For the records that follow, please set down exactly the lines between the one holding "theorem pv_pats_head : ∀" and the one holding "have hto : ((0 : Int) + (i", inclusive, and only those.

Dataset excerpts
::::::::

-- pv_equiv track=rewrite | github.com/kolesole/spam-filter | final_brute/EmailHelper.py | is_string_html
-- ===== SOURCE A (Python) =====
-- def is_string_html(string:str) -> bool:
--     common_html_tags = [
--     "<html", "<head", "<title",
--     "<body", "<h1", "<h2", "<h3", "<h4", "<h5", "<h6",
--     "<p", "<a", "<img",
--     "<ul", "<ol", "<li",
--     "<div", "<span",
--     "<table", "<tr", "<td", "<th",
--     "<br", "<hr",
--     "<form", "<input", "<button",
--     "<style", "<script"
--     ]
--     for tag in common_html_tags:
--         if tag in string or tag.upper() in string:
--             return True
--     return False
-- ===== SOURCE B (Python) =====
-- # Single left-to-right scan: at each tag-opening bracket in the string, try to match one of the
-- # explicitly listed lowercase/UPPERCASE tag patterns at that position.
-- _HTML_PATTERNS = [
--     "<html", "<HTML", "<head", "<HEAD", "<title", "<TITLE", "<body", "<BODY",
--     "<h1", "<H1", "<h2", "<H2", "<h3", "<H3", "<h4", "<H4", "<h5", "<H5",
--     "<h6", "<H6", "<p", "<P", "<a", "<A", "<img", "<IMG", "<ul", "<UL",
--     "<ol", "<OL", "<li", "<LI", "<div", "<DIV", "<span", "<SPAN",
--     "<table", "<TABLE", "<tr", "<TR", "<td", "<TD", "<th", "<TH",
--     "<br", "<BR", "<hr", "<HR", "<form", "<FORM", "<input", "<INPUT",
--     "<button", "<BUTTON", "<style", "<STYLE", "<script", "<SCRIPT",
-- ]
--
--
-- def is_string_html(string: str) -> bool:
--     return any(
--         c == "<" and any(string.startswith(p, i) for p in _HTML_PATTERNS)
--         for i, c in enumerate(string)
--     )
-- ===== Notes on version B (the rewrite author's own statement) =====
-- stated objective: alternative
-- what changed: Instead of running ~60 independent substring searches (one 'tag in string' scan per tag and per case variant), B makes a single left-to-right scan over the string and, only at positions holding the tag-opening bracket character, tries to match each pattern from one explicit lowercase/UPPERCASE pattern list with startswith.
import Mathlib
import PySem

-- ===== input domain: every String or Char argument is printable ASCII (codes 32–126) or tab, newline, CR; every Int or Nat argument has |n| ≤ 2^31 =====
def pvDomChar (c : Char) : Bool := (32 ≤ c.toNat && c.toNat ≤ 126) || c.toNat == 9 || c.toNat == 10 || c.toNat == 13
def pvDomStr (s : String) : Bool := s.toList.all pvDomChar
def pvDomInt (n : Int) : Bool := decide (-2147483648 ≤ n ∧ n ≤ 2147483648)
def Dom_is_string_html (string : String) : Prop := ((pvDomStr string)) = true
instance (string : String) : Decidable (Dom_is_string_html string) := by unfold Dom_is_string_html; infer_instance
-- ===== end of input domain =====

-- B replaces A's ~60 independent 'tag in string' substring searches by one left-to-right
-- scan that pattern-matches only at tag-opening-bracket positions against an explicit pattern list (alternative
-- structure, no speed claim).

-- ===== PORT A =====
def pvCommonHtmlTags : List String :=
  ["<html", "<head", "<title",
   "<body", "<h1", "<h2", "<h3", "<h4", "<h5", "<h6",
   "<p", "<a", "<img",
   "<ul", "<ol", "<li",
   "<div", "<span",
   "<table", "<tr", "<td", "<th",
   "<br", "<hr",
   "<form", "<input", "<button",
   "<style", "<script"]

-- A's for-loop with early 'return True' and final 'return False' is the List.any of its test.
def is_string_html (string : String) : Bool :=
  pvCommonHtmlTags.any (fun tag =>
    PySem.Str.isIn tag string || PySem.Str.isIn (PySem.Str.upper tag) string)

-- ===== PORT B =====
def pvHtmlPatterns : List String :=
  ["<html", "<HTML", "<head", "<HEAD", "<title", "<TITLE", "<body", "<BODY",
   "<h1", "<H1", "<h2", "<H2", "<h3", "<H3", "<h4", "<H4", "<h5", "<H5",
   "<h6", "<H6", "<p", "<P", "<a", "<A", "<img", "<IMG", "<ul", "<UL",
   "<ol", "<OL", "<li", "<LI", "<div", "<DIV", "<span", "<SPAN",
   "<table", "<TABLE", "<tr", "<TR", "<td", "<TD", "<th", "<TH",
   "<br", "<BR", "<hr", "<HR", "<form", "<FORM", "<input", "<INPUT",
   "<button", "<BUTTON", "<style", "<STYLE", "<script", "<SCRIPT"]

-- 'string.startswith(p, i)' with 0 ≤ i (enumerate indices) is exactly the prefix test on the
-- character list dropped at i.
def is_string_html_alt (string : String) : Bool :=
  (PySem.List.enumerate string.toList).any (fun ic =>
    ic.2 == '<' && pvHtmlPatterns.any (fun p =>
      PySem.Chars.startswith (string.toList.drop ic.1.toNat) p.toList))

-- ===== PRECONDITION & SPEC =====
def Spec_is_string_html (string : String) (out : Bool) : Prop := out = is_string_html_alt string
instance (string : String) (out : Bool) : Decidable (Spec_is_string_html string out) := by unfold Spec_is_string_html; infer_instance

-- ===== CLAIM (what is proved, stated in full; the proofs are below) =====
def Claim_equal_is_string_html : Prop := ∀ (string : String), Dom_is_string_html string → Spec_is_string_html string (is_string_html string)

-- ===== LEMMAS AND PROOFS =====

-- A's fused test 'f t || f (upper t)' over a list is the plain any of f over the doubled list.
theorem pv_any_or_upper (f : String → Bool) (l : List String) :
    l.any (fun t => f t || f (PySem.Str.upper t))
      = (l.flatMap (fun t => [t, PySem.Str.upper t])).any f := by
  induction l with
  | nil => rfl
  | cons t rest ih =>
    simp only [List.flatMap_cons, List.any_append, List.any_cons, List.any_nil, ih]
    simp [Bool.or_assoc]

set_option maxRecDepth 8192 in
theorem pv_pats_eq :
    pvCommonHtmlTags.flatMap (fun t => [t, PySem.Str.upper t]) = pvHtmlPatterns := by decide

set_option maxRecDepth 8192 in
theorem pv_pats_head : ∀ p ∈ pvHtmlPatterns, p.toList.head? = some '<' := by decide

-- a nonempty pattern is an infix iff it is a prefix at some in-range offset
theorem pv_infix_iff_exists_drop (p l : List Char) (hp : p ≠ []) :
    p <:+: l ↔ ∃ i, i < l.length ∧ p <+: l.drop i := by
  constructor
  · intro h
    obtain ⟨t, hpt, q, rfl⟩ := List.infix_iff_prefix_suffix.mp h
    refine ⟨q.length, ?_, ?_⟩
    · have hlen : 0 < t.length := by
        cases t with
        | nil => exact absurd (List.prefix_nil.mp hpt) hp
        | cons a r => simp
      simp only [List.length_append]
      omega
    · simpa [List.drop_left] using hpt
  · rintro ⟨i, _, hpre⟩
    exact List.infix_iff_prefix_suffix.mpr ⟨l.drop i, hpre, List.drop_suffix i l⟩

theorem pv_head_of_prefix_drop (p l : List Char) (i : Nat) (hi : i < l.length)
    (hh : p.head? = some '<') (hpre : p <+: l.drop i) : l[i] = '<' := by
  obtain ⟨r, hr⟩ := hpre
  have h1 : (l.drop i).head? = some '<' := by
    cases p with
    | nil => simp at hh
    | cons a q => simp at hh; simp [← hr, hh]
  rw [List.head?_drop] at h1
  have := List.getElem?_eq_getElem hi
  rw [this] at h1
  exact Option.some.injEq _ _ ▸ (by simpa using h1)

theorem pv_main (s : String) : is_string_html s = is_string_html_alt s := by
  rw [is_string_html, pv_any_or_upper, pv_pats_eq]
  rw [Bool.eq_iff_iff]
  constructor
  · intro h
    obtain ⟨p, hp, hin⟩ := List.any_eq_true.mp h
    have hhead := pv_pats_head p hp
    have hne : p.toList ≠ [] := by intro h0; rw [h0] at hhead; simp at hhead
    have hinf : p.toList <:+: s.toList := (PySem.Str.isIn_iff_infix _ _).mp hin
    obtain ⟨i, hi, hpre⟩ := (pv_infix_iff_exists_drop _ _ hne).mp hinf
    rw [is_string_html_alt]
    refine List.any_eq_true.mpr ⟨((0 : Int) + i, s.toList[i]), ?_, ?_⟩
    · exact (PySem.List.mem_enumerate_iff _ _ _).mpr ⟨i, hi, rfl⟩
    · have hc : s.toList[i] = '<' := pv_head_of_prefix_drop _ _ i hi hhead hpre
      have hto : ((0 : Int) + (i : Int)).toNat = i := by omega
      rw [Bool.and_eq_true]
      refine ⟨by simp [hc], ?_⟩
      refine List.any_eq_true.mpr ⟨p, hp, ?_⟩
      rw [hto, PySem.Chars.startswith_iff]
      exact hpre
  · intro h
    rw [is_string_html_alt] at h
    obtain ⟨ic, hmem, hic⟩ := List.any_eq_true.mp h
    obtain ⟨k, hk, rfl⟩ := (PySem.List.mem_enumerate_iff _ _ _).mp hmem
    rw [Bool.and_eq_true] at hic
    obtain ⟨-, h2⟩ := hic
    obtain ⟨p, hp, hsw⟩ := List.any_eq_true.mp h2
    have hto : ((0 : Int) + (k : Int)).toNat = k := by omega
    rw [hto, PySem.Chars.startswith_iff] at hsw
    have hhead := pv_pats_head p hp
    have hne : p.toList ≠ [] := by intro h0; rw [h0] at hhead; simp at hhead
    refine List.any_eq_true.mpr ⟨p, hp, ?_⟩
    exact (PySem.Str.isIn_iff_infix _ _).mpr
      ((pv_infix_iff_exists_drop _ _ hne).mpr ⟨k, hk, hsw⟩)

-- ===== VERDICT (by name: the statement is the Claim_ definition above) =====
theorem is_string_html_spec : Claim_equal_is_string_html := by
  intro s _
  unfold Spec_is_string_html
  exact pv_main s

::::::::

-- EXPECTED OUTPUT --
theorem pv_pats_head : ∀ p ∈ pvHtmlPatterns, p.toList.head? = some '<' := by decide

-- a nonempty pattern is an infix iff it is a prefix at some in-range offset
theorem pv_infix_iff_exists_drop (p l : List Char) (hp : p ≠ []) :
    p <:+: l ↔ ∃ i, i < l.length ∧ p <+: l.drop i := by
  constructor
  · intro h
    obtain ⟨t, hpt, q, rfl⟩ := List.infix_iff_prefix_suffix.mp h
    refine ⟨q.length, ?_, ?_⟩
    · have hlen : 0 < t.length := by
        cases t with
        | nil => exact absurd (List.prefix_nil.mp hpt) hp
        | cons a r => simp
      simp only [List.length_append]
      omega
    · simpa [List.drop_left] using hpt
  · rintro ⟨i, _, hpre⟩
    exact List.infix_iff_prefix_suffix.mpr ⟨l.drop i, hpre, List.drop_suffix i l⟩

theorem pv_head_of_prefix_drop (p l : List Char) (i : Nat) (hi : i < l.length)
    (hh : p.head? = some '<') (hpre : p <+: l.drop i) : l[i] = '<' := by
  obtain ⟨r, hr⟩ := hpre
  have h1 : (l.drop i).head? = some '<' := by
    cases p with
    | nil => simp at hh
    | cons a q => simp at hh; simp [← hr, hh]
  rw [List.head?_drop] at h1
  have := List.getElem?_eq_getElem hi
  rw [this] at h1
  exact Option.some.injEq _ _ ▸ (by simpa using h1)

theorem pv_main (s : String) : is_string_html s = is_string_html_alt s := by
  rw [is_string_html, pv_any_or_upper, pv_pats_eq]
  rw [Bool.eq_iff_iff]
  constructor
  · intro h
    obtain ⟨p, hp, hin⟩ := List.any_eq_true.mp h
    have hhead := pv_pats_head p hp
    have hne : p.toList ≠ [] := by intro h0; rw [h0] at hhead; simp at hhead
    have hinf : p.toList <:+: s.toList := (PySem.Str.isIn_iff_infix _ _).mp hin
    obtain ⟨i, hi, hpre⟩ := (pv_infix_iff_exists_drop _ _ hne).mp hinf
    rw [is_string_html_alt]
    refine List.any_eq_true.mpr ⟨((0 : Int) + i, s.toList[i]), ?_, ?_⟩
    · exact (PySem.List.mem_enumerate_iff _ _ _).mpr ⟨i, hi, rfl⟩
    · have hc : s.toList[i] = '<' := pv_head_of_prefix_drop _ _ i hi hhead hpre
      have hto : ((0 : Int) + (i : Int)).toNat = i := by omega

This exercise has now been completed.